News Releases - Pesticides and Toxic Chemicals
Owners of Buffalo-Area Gas Stations Ordered to Pay $290,000 in Penalties
Release Date: 09/04/2014
Contact Information: John Martin, (212) 637-3662, email@example.com
- (New York, N.Y.) The owners and operators of four gasoline stations in the Buffalo, New York area have been ordered to pay the U.S. Environmental Protection Agency a total of $287,100 in penalties. In August 2012, the EPA issued a complaint to owners and operators of gas stations in Buffalo, Amherst, and Tonawanda, N.Y., alleging violations of numerous federal regulations aimed at protecting water from petroleum contamination. One of the companies, Amerimart Development Company, reached an agreement with the EPA to settle alleged violations regarding underground storage tanks at gas stations it owned and operated. Three other companies named in the complaint, Qual-Econ Lease Co., Inc., MJG Enterprises, Inc., and Clear Alternative of Western NY, Inc. (d.b.a. G & G Petroleum), chose not to resolve the problems despite numerous attempts by the EPA and an Administrative Law Judge to resolve this case. These three companies have now been ordered by a judge to bring their gas stations into compliance with federal law and to pay the penalties within 30 days.
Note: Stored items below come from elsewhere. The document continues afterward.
-- pv_equiv track=rewrite | github.com/czifumasa/YTM_PlaylistTracker | ytm_api_wrapper.py | group_songs_by_id
-- ===== SOURCE A (Python) =====
-- def group_songs_by_id(songs_list):
--     songs_by_id = {}
--
--     for track in songs_list:
--         if track['videoId'] in songs_by_id:
--             songs_by_id[track['videoId']].append(track)
--         else:
--             songs_by_id[track['videoId']] = [track]
--
--     return songs_by_id
-- ===== SOURCE B (Python) =====
-- def group_songs_by_id(songs_list):
--     # Two-pass: collect distinct videoIds in first-occurrence order, then build each group by filtering.
--     order = list(dict.fromkeys(track['videoId'] for track in songs_list))
--     return {vid: [track for track in songs_list if track['videoId'] == vid] for vid in order}
-- ===== Notes on version B (the rewrite author's own statement) =====
-- stated objective: alternative
-- what changed: Replaces the single-pass dict accumulation (membership test + append/create per track) by a two-pass strategy: first dedup the videoIds in first-occurrence order, then build each group with one filter comprehension per distinct id.
import Mathlib
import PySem

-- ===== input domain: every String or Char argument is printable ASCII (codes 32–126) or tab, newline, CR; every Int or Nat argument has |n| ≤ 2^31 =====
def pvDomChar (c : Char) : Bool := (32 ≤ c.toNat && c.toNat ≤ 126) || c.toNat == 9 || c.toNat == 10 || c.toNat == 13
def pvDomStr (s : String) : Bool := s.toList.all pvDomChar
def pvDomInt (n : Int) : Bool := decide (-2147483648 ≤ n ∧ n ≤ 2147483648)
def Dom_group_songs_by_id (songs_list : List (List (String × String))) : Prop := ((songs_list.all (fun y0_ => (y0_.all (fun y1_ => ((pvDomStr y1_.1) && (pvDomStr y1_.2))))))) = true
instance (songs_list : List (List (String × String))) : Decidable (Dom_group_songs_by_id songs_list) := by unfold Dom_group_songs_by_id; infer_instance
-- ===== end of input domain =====

-- B builds the same grouping by deduplicating the videoIds and filtering per id (alternative decomposition, same result).
-- Shared helper: track['videoId'] as a total lookup (Pre_ guarantees the key is present).
def pvVid (t : List (String × String)) : String :=
  ((PySem.Dict.mk t).get? "videoId").getD ""

-- ===== PORT A =====
def group_songs_by_id (songs_list : List (List (String × String))) : List (String × List (List (String × String))) :=
  (songs_list.foldl (fun d t =>
      let v := pvVid t
      if d.contains v then d.insert v (d.getD v [] ++ [t])
      else d.insert v [t])
    PySem.Dict.empty).items

-- ===== PORT B =====
def group_songs_by_id_alt (songs_list : List (List (String × String))) : List (String × List (List (String × String))) :=
  (PySem.List.dedup (songs_list.map pvVid)).map
    (fun k => (k, songs_list.filter (fun t => pvVid t == k)))

-- Pre_ excludes exactly the tracks without a 'videoId' key, on which A raises KeyError.
def Pre_group_songs_by_id (songs_list : List (List (String × String))) : Prop :=
  ∀ t ∈ songs_list, (PySem.Dict.mk t).contains "videoId" = true
instance (songs_list : List (List (String × String))) : Decidable (Pre_group_songs_by_id songs_list) := by
  unfold Pre_group_songs_by_id; infer_instance
def pvWitness_group_songs_by_id : (List (List (String × String))) :=
  [[("videoId", "a"), ("title", "x")], [("videoId", "b")], [("videoId", "a")]]

-- ===== PRECONDITION & SPEC =====
def Spec_group_songs_by_id (songs_list : List (List (String × String))) (out : List (String × List (List (String × String)))) : Prop := out = group_songs_by_id_alt songs_list
instance (songs_list : List (List (String × String))) (out : List (String × List (List (String × String)))) : Decidable (Spec_group_songs_by_id songs_list out) := by unfold Spec_group_songs_by_id; infer_instance

-- ===== CLAIM (what is proved, stated in full; the proofs are below) =====
def Claim_equal_group_songs_by_id : Prop := ∀ (songs_list : List (List (String × String))), Dom_group_songs_by_id songs_list → Pre_group_songs_by_id songs_list → Spec_group_songs_by_id songs_list (group_songs_by_id songs_list)

-- ===== LEMMAS AND PROOFS =====

-- A's branching step is exactly a Dict.modify (append-to-group) step.
theorem stepA_eq_modify :
    (fun (d : PySem.Dict String (List (List (String × String)))) t =>
      let v := pvVid t
      if d.contains v then d.insert v (d.getD v [] ++ [t])
      else d.insert v [t])
    = (fun d t => d.modify (pvVid t) [] (· ++ [t])) := by
  funext d t
  simp only [PySem.Dict.modify]
  by_cases h : d.contains (pvVid t)
  · simp [h]
  · have hf : d.contains (pvVid t) = false := by simpa using h
    rw [PySem.Dict.getD_of_not_contains d [] hf]
    simp [h]

-- Items of a nodup-keyed dict, read back through getD at each key.
theorem items_eq_map_keys {κ ν : Type} [BEq κ] [LawfulBEq κ]
    (d : PySem.Dict κ ν) (d0 : ν) (h : d.keys.Nodup) :
    d.items = d.keys.map (fun k => (k, d.getD k d0)) := by
  have : d.keys.map (fun k => (k, d.getD k d0))
      = d.items.map (fun p => (p.1, d.getD p.1 d0)) := by
    simp only [PySem.Dict.keys, List.map_map]; rfl
  rw [this]
  conv_lhs => rw [show d.items = d.items.map id from (List.map_id _).symm]
  apply List.map_congr_left
  intro p hp
  have := PySem.Dict.getD_of_mem_items d (k := p.1) (v := p.2) (by simpa using hp) h d0
  simp [this]

theorem grouped_getD (songs_list : List (List (String × String))) (k : String) :
    (songs_list.foldl (fun d t => d.modify (pvVid t) [] (· ++ [t]))
      (PySem.Dict.empty : PySem.Dict String (List (List (String × String))))).getD k []
    = songs_list.filter (fun t => pvVid t == k) := by
  have hm : songs_list.foldl (fun d t => d.modify (pvVid t) [] (· ++ [t]))
      (PySem.Dict.empty : PySem.Dict String (List (List (String × String))))
      = (songs_list.map (fun t => (pvVid t, t))).foldl
          (fun d p => d.modify p.1 [] (· ++ [p.2])) PySem.Dict.empty := by
    rw [List.foldl_map]
  rw [hm, PySem.Dict.getD_foldl_modify_append]
  simp [List.filter_map, Function.comp_def]

-- ===== VERDICT (by name: the statement is the Claim_ definition above) =====
theorem group_songs_by_id_spec : Claim_equal_group_songs_by_id := by
  intro songs_list _ _
  unfold Spec_group_songs_by_id group_songs_by_id group_songs_by_id_alt
  rw [stepA_eq_modify]
  set d := songs_list.foldl (fun d t => d.modify (pvVid t) [] (· ++ [t]))
    (PySem.Dict.empty : PySem.Dict String (List (List (String × String)))) with hd
  have hnodup : d.keys.Nodup := by
    rw [hd]
    exact PySem.Dict.nodup_keys_foldl_modify_key _ _ _ _ _ (by simp [PySem.Dict.keys_empty])
  have hkeys : d.keys = PySem.List.dedup (songs_list.map pvVid) := by
    rw [hd, PySem.Dict.keys_foldl_modify_key, PySem.Dict.keys_empty,
      PySem.List.dedup_eq_ofList, PySem.Set.ofList_eq_foldl]
    rfl
  rw [items_eq_map_keys d [] hnodup, hkeys]
  apply List.map_congr_left
  intro k _
  rw [hd, grouped_getD]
“Gas station owners will be held accountable if they fail to follow environmental rules that protect our water,” said EPA Regional Administrator Judith A. Enck. “When ground water is not protected from improperly maintained petroleum storage tanks, people and the environment are put at risk. All gas station owners must regularly monitor their underground storage tanks to prevent petroleum leaks.”
Ground water is the source of drinking water for nearly half of all Americans. When petroleum or other hazardous substances leak from underground tanks, such leaks are difficult and expensive to clean, particularly if they involve drinking water.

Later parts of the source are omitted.